Clean generation paired with storage is moving fast. At the end of July, NextEra announced it was building a 700 MW triple hybrid project for the Western Farmers Electric Cooperative in Oklahoma, composed of 250 MW of wind and solar generation each, plus 200 MW of storage. While storage is not yet in a position to act as long-duration supply, there are indeed systemic effects likely to appear. Hill points out that historically, pumpedhydro built in the middle part of the 20th century offered a way for original coal and nuclear generators in the West to improve their economics on a plant-by-plant basis. And he speculates that lithium-ion battery storage is about to echo that history, as pairing becomes more common.
“Right now, in terms of [larger battery] duration, we are in the realm of single digit hours. Not all day, and not many days,” says Hill. But even that short duration is enough to vastly improve the value of new wind and solar capacity.
With wind and solar quickly becoming cheap commodities, built easily across various regions, their collective presence is disrupting power markets and triggering a new set of decisions by utilities.
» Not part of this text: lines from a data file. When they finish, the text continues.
-- pv_equiv track=rewrite | github.com/slr-09/Algorithm | 프로그래머스/unrated/148653. 마법의 엘리베이터/마법의 엘리베이터.py | solution
-- ===== SOURCE A (Python) =====
-- def solution(storey):
--     answer = 0
--     num = len(str(storey))
--
--     while storey:
--         storey,r = divmod(storey,10)
--         if r>5 or (r==5 and storey%10>=5):
--             answer += 10-r
--             storey += 1
--         else:
--             answer += r
--
--     return answer
-- ===== SOURCE B (Python) =====
-- def solution(storey):
--     if storey == 0:
--         return 0
--     q, r = divmod(storey, 10)
--     if r <= 4:
--         return r + solution(q)
--     if r >= 6:
--         return (10 - r) + solution(q + 1)
--     return 5 + min(solution(q), solution(q + 1))
-- ===== Notes on version B (the rewrite author's own statement) =====
-- stated objective: alternative
-- what changed: Replaces A's greedy while-loop over divmod digits with an explicit tie-break lookahead by a pure recursion over the digits that takes the min over the round-down and round-up subproblems at a trailing 5.
import Mathlib
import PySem

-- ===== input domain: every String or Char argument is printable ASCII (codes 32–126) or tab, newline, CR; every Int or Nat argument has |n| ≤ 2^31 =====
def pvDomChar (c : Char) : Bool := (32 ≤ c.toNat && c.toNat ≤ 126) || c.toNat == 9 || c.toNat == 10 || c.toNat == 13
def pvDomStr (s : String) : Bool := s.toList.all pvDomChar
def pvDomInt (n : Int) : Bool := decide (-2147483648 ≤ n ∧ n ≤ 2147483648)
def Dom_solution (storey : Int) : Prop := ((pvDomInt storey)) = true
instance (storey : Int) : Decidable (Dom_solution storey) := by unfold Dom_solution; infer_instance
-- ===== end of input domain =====

-- B replaces A's greedy loop with an explicit tie-break lookahead by a digit-wise recursion taking the min over the round-down/round-up subproblems (alternative decomposition, same cost).
-- Both ports recurse on a fuel parameter (storey.natAbs + 1 always suffices: each step strictly shrinks |storey|); this is only a totality guard, the fuel-0 case is never reached.

-- ===== PORT A =====
def solutionLoopF : Nat → Int → Int → Int
  | 0, _, answer => answer   -- unreachable with the fuel supplied below
  | f + 1, storey, answer =>
    if storey = 0 then answer
    else
      if PySem.Int.mod storey 10 > 5 ∨
         (PySem.Int.mod storey 10 = 5 ∧ PySem.Int.mod (PySem.Int.floordiv storey 10) 10 ≥ 5) then
        solutionLoopF f (PySem.Int.floordiv storey 10 + 1) (answer + (10 - PySem.Int.mod storey 10))
      else
        solutionLoopF f (PySem.Int.floordiv storey 10) (answer + PySem.Int.mod storey 10)

def solution (storey : Int) : Int :=
  let _num := (PySem.Int.toStr storey).length   -- A's unused 'num = len(str(storey))'
  solutionLoopF (storey.natAbs + 1) storey 0

-- ===== PORT B =====
def solutionAltF : Nat → Int → Int
  | 0, _ => 0   -- unreachable with the fuel supplied below
  | f + 1, storey =>
    if storey = 0 then 0
    else
      if PySem.Int.mod storey 10 ≤ 4 then
        PySem.Int.mod storey 10 + solutionAltF f (PySem.Int.floordiv storey 10)
      else if PySem.Int.mod storey 10 ≥ 6 then
        (10 - PySem.Int.mod storey 10) + solutionAltF f (PySem.Int.floordiv storey 10 + 1)
      else
        5 + min (solutionAltF f (PySem.Int.floordiv storey 10))
                (solutionAltF f (PySem.Int.floordiv storey 10 + 1))

def solution_alt (storey : Int) : Int := solutionAltF (storey.natAbs + 1) storey

-- ===== PRECONDITION & SPEC =====
def Spec_solution (storey : Int) (out : Int) : Prop := out = solution_alt storey
instance (storey : Int) (out : Int) : Decidable (Spec_solution storey out) := by unfold Spec_solution; infer_instance

-- ===== CLAIM (what is proved, stated in full; the proofs are below) =====
def Claim_equal_solution : Prop := ∀ (storey : Int), Dom_solution storey → Spec_solution storey (solution storey)

-- ===== LEMMAS AND PROOFS =====

-- div/mod characterization
theorem pv_dm (n : Int) :
    n = 10 * PySem.Int.floordiv n 10 + PySem.Int.mod n 10 ∧
    0 ≤ PySem.Int.mod n 10 ∧ PySem.Int.mod n 10 < 10 := by
  rw [PySem.Int.floordiv_eq_ediv_of_pos (show (0:Int) < 10 by norm_num),
      PySem.Int.mod_eq_emod_of_pos (show (0:Int) < 10 by norm_num)]
  refine ⟨?_, ?_, ?_⟩ <;> omega

-- the result of solutionAltF does not depend on the fuel, as long as it is sufficient
theorem pv_altF_congr : ∀ (f g : Nat) (n : Int), n.natAbs < f → n.natAbs < g →
    solutionAltF f n = solutionAltF g n := by
  intro f
  induction f with
  | zero => intro g n hf _; omega
  | succ f ih =>
    intro g n hf hg
    cases g with
    | zero => omega
    | succ g =>
      by_cases h0 : n = 0
      · subst h0; simp [solutionAltF]
      obtain ⟨hd, hr0, hr9⟩ := pv_dm n
      simp only [solutionAltF, if_neg h0]
      by_cases h4 : PySem.Int.mod n 10 ≤ 4
      · rw [if_pos h4, if_pos h4,
            ih g (PySem.Int.floordiv n 10) (by omega) (by omega)]
      · by_cases h6 : PySem.Int.mod n 10 ≥ 6
        · rw [if_neg h4, if_neg h4, if_pos h6, if_pos h6,
              ih g (PySem.Int.floordiv n 10 + 1) (by omega) (by omega)]
        · rw [if_neg h4, if_neg h4, if_neg h6, if_neg h6,
              ih g (PySem.Int.floordiv n 10) (by omega) (by omega),
              ih g (PySem.Int.floordiv n 10 + 1) (by omega) (by omega)]

theorem pv_alt_zero : solution_alt 0 = 0 := by
  simp [solution_alt, solutionAltF]

-- expand solution_alt at n ≠ 0 via the unique decomposition n = 10*q + r
theorem pv_alt_val (n q r : Int) (hd : n = 10 * q + r) (h0 : 0 ≤ r) (h9 : r < 10) (hn : n ≠ 0) :
    solution_alt n =
      if r ≤ 4 then r + solution_alt q
      else if r ≥ 6 then (10 - r) + solution_alt (q + 1)
      else 5 + min (solution_alt q) (solution_alt (q + 1)) := by
  have h := pv_dm n
  have hq : PySem.Int.floordiv n 10 = q := by omega
  have hr : PySem.Int.mod n 10 = r := by omega
  show solutionAltF (n.natAbs + 1) n = _
  simp only [solutionAltF, if_neg hn, hq, hr]
  by_cases h4 : r ≤ 4
  · rw [if_pos h4, if_pos h4,
        pv_altF_congr n.natAbs (q.natAbs + 1) q (by omega) (by omega)]
    rfl
  · by_cases h6 : r ≥ 6
    · rw [if_neg h4, if_neg h4, if_pos h6, if_pos h6,
          pv_altF_congr n.natAbs ((q+1).natAbs + 1) (q+1) (by omega) (by omega)]
      rfl
    · rw [if_neg h4, if_neg h4, if_neg h6, if_neg h6,
          pv_altF_congr n.natAbs (q.natAbs + 1) q (by omega) (by omega),
          pv_altF_congr n.natAbs ((q+1).natAbs + 1) (q+1) (by omega) (by omega)]
      rfl

-- small closed values
theorem pv_alt_one : solution_alt 1 = 1 := by
  rw [pv_alt_val 1 0 1 (by ring) (by norm_num) (by norm_num) (by norm_num), pv_alt_zero]
  norm_num

theorem pv_alt_neg_one : solution_alt (-1) = 1 := by
  rw [pv_alt_val (-1) (-1) 9 (by ring) (by norm_num) (by norm_num) (by norm_num)]
  split_ifs <;> simp_all [pv_alt_zero]

-- solution_alt changes by at most 1 between consecutive inputs
theorem pv_lipschitz (n : Int) :
    solution_alt n ≤ solution_alt (n + 1) + 1 ∧ solution_alt (n + 1) ≤ solution_alt n + 1 := by
  by_cases h0 : n = 0
  · subst h0
    rw [show (0:Int) + 1 = 1 from by norm_num, pv_alt_zero, pv_alt_one]
    omega
  by_cases h1 : n = -1
  · subst h1
    rw [show (-1:Int) + 1 = 0 from by norm_num, pv_alt_zero, pv_alt_neg_one]
    omega
  obtain ⟨hd, hr0, hr9⟩ := pv_dm n
  have ihq := pv_lipschitz (PySem.Int.floordiv n 10)
  by_cases h9 : PySem.Int.mod n 10 = 9
  · -- carry: n+1 = 10*(q+1)
    rw [pv_alt_val n (PySem.Int.floordiv n 10) 9 (by omega) (by norm_num) (by norm_num) h0,
        pv_alt_val (n+1) (PySem.Int.floordiv n 10 + 1) 0 (by omega) (by norm_num) (by norm_num) (by omega)]
    split_ifs <;> omega
  · rw [pv_alt_val n (PySem.Int.floordiv n 10) (PySem.Int.mod n 10) (by omega) hr0 hr9 h0,
        pv_alt_val (n+1) (PySem.Int.floordiv n 10) (PySem.Int.mod n 10 + 1) (by omega) (by omega) (by omega) (by omega)]
    simp only [min_def]
    split_ifs <;> omega
termination_by n.natAbs
decreasing_by have := pv_dm n; omega

-- the direction of A's tie-break agrees with the min
theorem pv_step_dir (m : Int) :
    (PySem.Int.mod m 10 ≥ 5 → solution_alt (m + 1) ≤ solution_alt m) ∧
    (PySem.Int.mod m 10 ≤ 4 → solution_alt m ≤ solution_alt (m + 1)) := by
  by_cases h0 : m = 0
  · subst h0
    have h := pv_dm 0
    rw [show (0:Int) + 1 = 1 from by norm_num, pv_alt_zero, pv_alt_one]
    constructor <;> intro hc <;> omega
  by_cases h1 : m = -1
  · subst h1
    have h := pv_dm (-1)
    rw [show (-1:Int) + 1 = 0 from by norm_num, pv_alt_zero, pv_alt_neg_one]
    constructor <;> intro hc <;> omega
  obtain ⟨hd, hr0, hr9⟩ := pv_dm m
  have lp := pv_lipschitz (PySem.Int.floordiv m 10)
  by_cases h9 : PySem.Int.mod m 10 = 9
  · rw [pv_alt_val m (PySem.Int.floordiv m 10) 9 (by omega) (by norm_num) (by norm_num) h0,
        pv_alt_val (m+1) (PySem.Int.floordiv m 10 + 1) 0 (by omega) (by norm_num) (by norm_num) (by omega)]
    constructor <;> intro hc <;> split_ifs <;> omega
  · rw [pv_alt_val m (PySem.Int.floordiv m 10) (PySem.Int.mod m 10) (by omega) hr0 hr9 h0,
        pv_alt_val (m+1) (PySem.Int.floordiv m 10) (PySem.Int.mod m 10 + 1) (by omega) (by omega) (by omega) (by omega)]
    simp only [min_def]
    constructor <;> intro hc <;> split_ifs <;> omega

-- with sufficient fuel, A's loop computes the accumulator plus B's value
theorem pv_loop : ∀ (f : Nat) (n a : Int), n.natAbs < f → solutionLoopF f n a = a + solution_alt n := by
  intro f
  induction f with
  | zero => intro n a hf; omega
  | succ f ih =>
    intro n a hf
    by_cases h0 : n = 0
    · subst h0; simp [solutionLoopF, pv_alt_zero]
    obtain ⟨hd, hr0, hr9⟩ := pv_dm n
    simp only [solutionLoopF, if_neg h0]
    rw [pv_alt_val n (PySem.Int.floordiv n 10) (PySem.Int.mod n 10) (by omega) hr0 hr9 h0]
    have sd := pv_step_dir (PySem.Int.floordiv n 10)
    by_cases hc : PySem.Int.mod n 10 > 5 ∨
        (PySem.Int.mod n 10 = 5 ∧ PySem.Int.mod (PySem.Int.floordiv n 10) 10 ≥ 5)
    · rw [if_pos hc, ih (PySem.Int.floordiv n 10 + 1) (a + (10 - PySem.Int.mod n 10)) (by omega)]
      rcases hc with hgt | ⟨h5, htie⟩
      · rw [if_neg (by omega), if_pos (by omega)]; ring
      · rw [if_neg (by omega), if_neg (by omega), h5]
        have hle := sd.1 htie
        rw [min_eq_right hle]; ring
    · rw [if_neg hc, ih (PySem.Int.floordiv n 10) (a + PySem.Int.mod n 10) (by omega)]
      rw [not_or] at hc
      by_cases h5 : PySem.Int.mod n 10 = 5
      · have htie : ¬ PySem.Int.mod (PySem.Int.floordiv n 10) 10 ≥ 5 := fun ht => hc.2 ⟨h5, ht⟩
        rw [if_neg (by omega), if_neg (by omega), h5]
        have hle := sd.2 (by omega)
        rw [min_eq_left hle]; ring
      · rw [if_pos (by omega)]; ring

-- ===== VERDICT (by name: the statement is the Claim_ definition above) =====
theorem solution_spec : Claim_equal_solution := by
  intro storey _
  unfold Spec_solution solution
  simpa using pv_loop (storey.natAbs + 1) storey 0 (by omega)
-- ===== PORT B =====

-- `dict(enumerate(chunk))` has the fresh keys 0..len(chunk)-1, so its item list is exactly
-- list(enumerate(chunk)).
def split_dictionary_alt (data : List (Int × Int)) (num_parts : Int) : List (List (Int × Int)) :=
  let values := (PySem.Dict.ofList data).values
  let total : Int := values.length
  let q := PySem.Int.floordiv total num_parts
  let r := PySem.Int.mod total num_parts
  ((PySem.List.pyRange 0 num_parts 1).foldl
    (fun (st : List (List (Int × Int)) × Int) p =>
      let size := q + (if p < r then 1 else 0)
      let chunk := PySem.List.slice values (some st.2) (some (st.2 + size))
      (st.1 ++ [PySem.List.enumerate chunk 0], st.2 + size))
    ([], 0)).1

-- ===== PRECONDITION & SPEC =====
-- num_parts = 0 raises ZeroDivisionError; num_parts < 0 with a non-empty dict raises
-- IndexError (split_dicts is empty). Both are excluded; nothing A returns on is excluded.
def Pre_split_dictionary (data : List (Int × Int)) (num_parts : Int) : Prop :=
  num_parts ≠ 0 ∧ (0 < num_parts ∨ data = [])
instance (data : List (Int × Int)) (num_parts : Int) : Decidable (Pre_split_dictionary data num_parts) := by unfold Pre_split_dictionary; infer_instance

def pvWitness_split_dictionary : (List (Int × Int)) × Int := ([(1, 2), (3, 4), (5, 6)], 2)

def Spec_split_dictionary (data : List (Int × Int)) (num_parts : Int) (out : List (List (Int × Int))) : Prop := out = split_dictionary_alt data num_parts
instance (data : List (Int × Int)) (num_parts : Int) (out : List (List (Int × Int))) : Decidable (Spec_split_dictionary data num_parts out) := by unfold Spec_split_dictionary; infer_instance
As storage starts to become as ubiquitous, it too will start to influence how power grids evolve. Battery units of 300 MW or even 400 MW are certainly large, standalone units. But what will happen when 10 such units are located in a single region? A network effect now seems inevitable for storage. Rather than replacing generation with single battery projects, collective capacity will act like virtual generation as regional storage resources move from the MW level to the GW level. If storage is indeed a basket of options, that makes for a very large basket.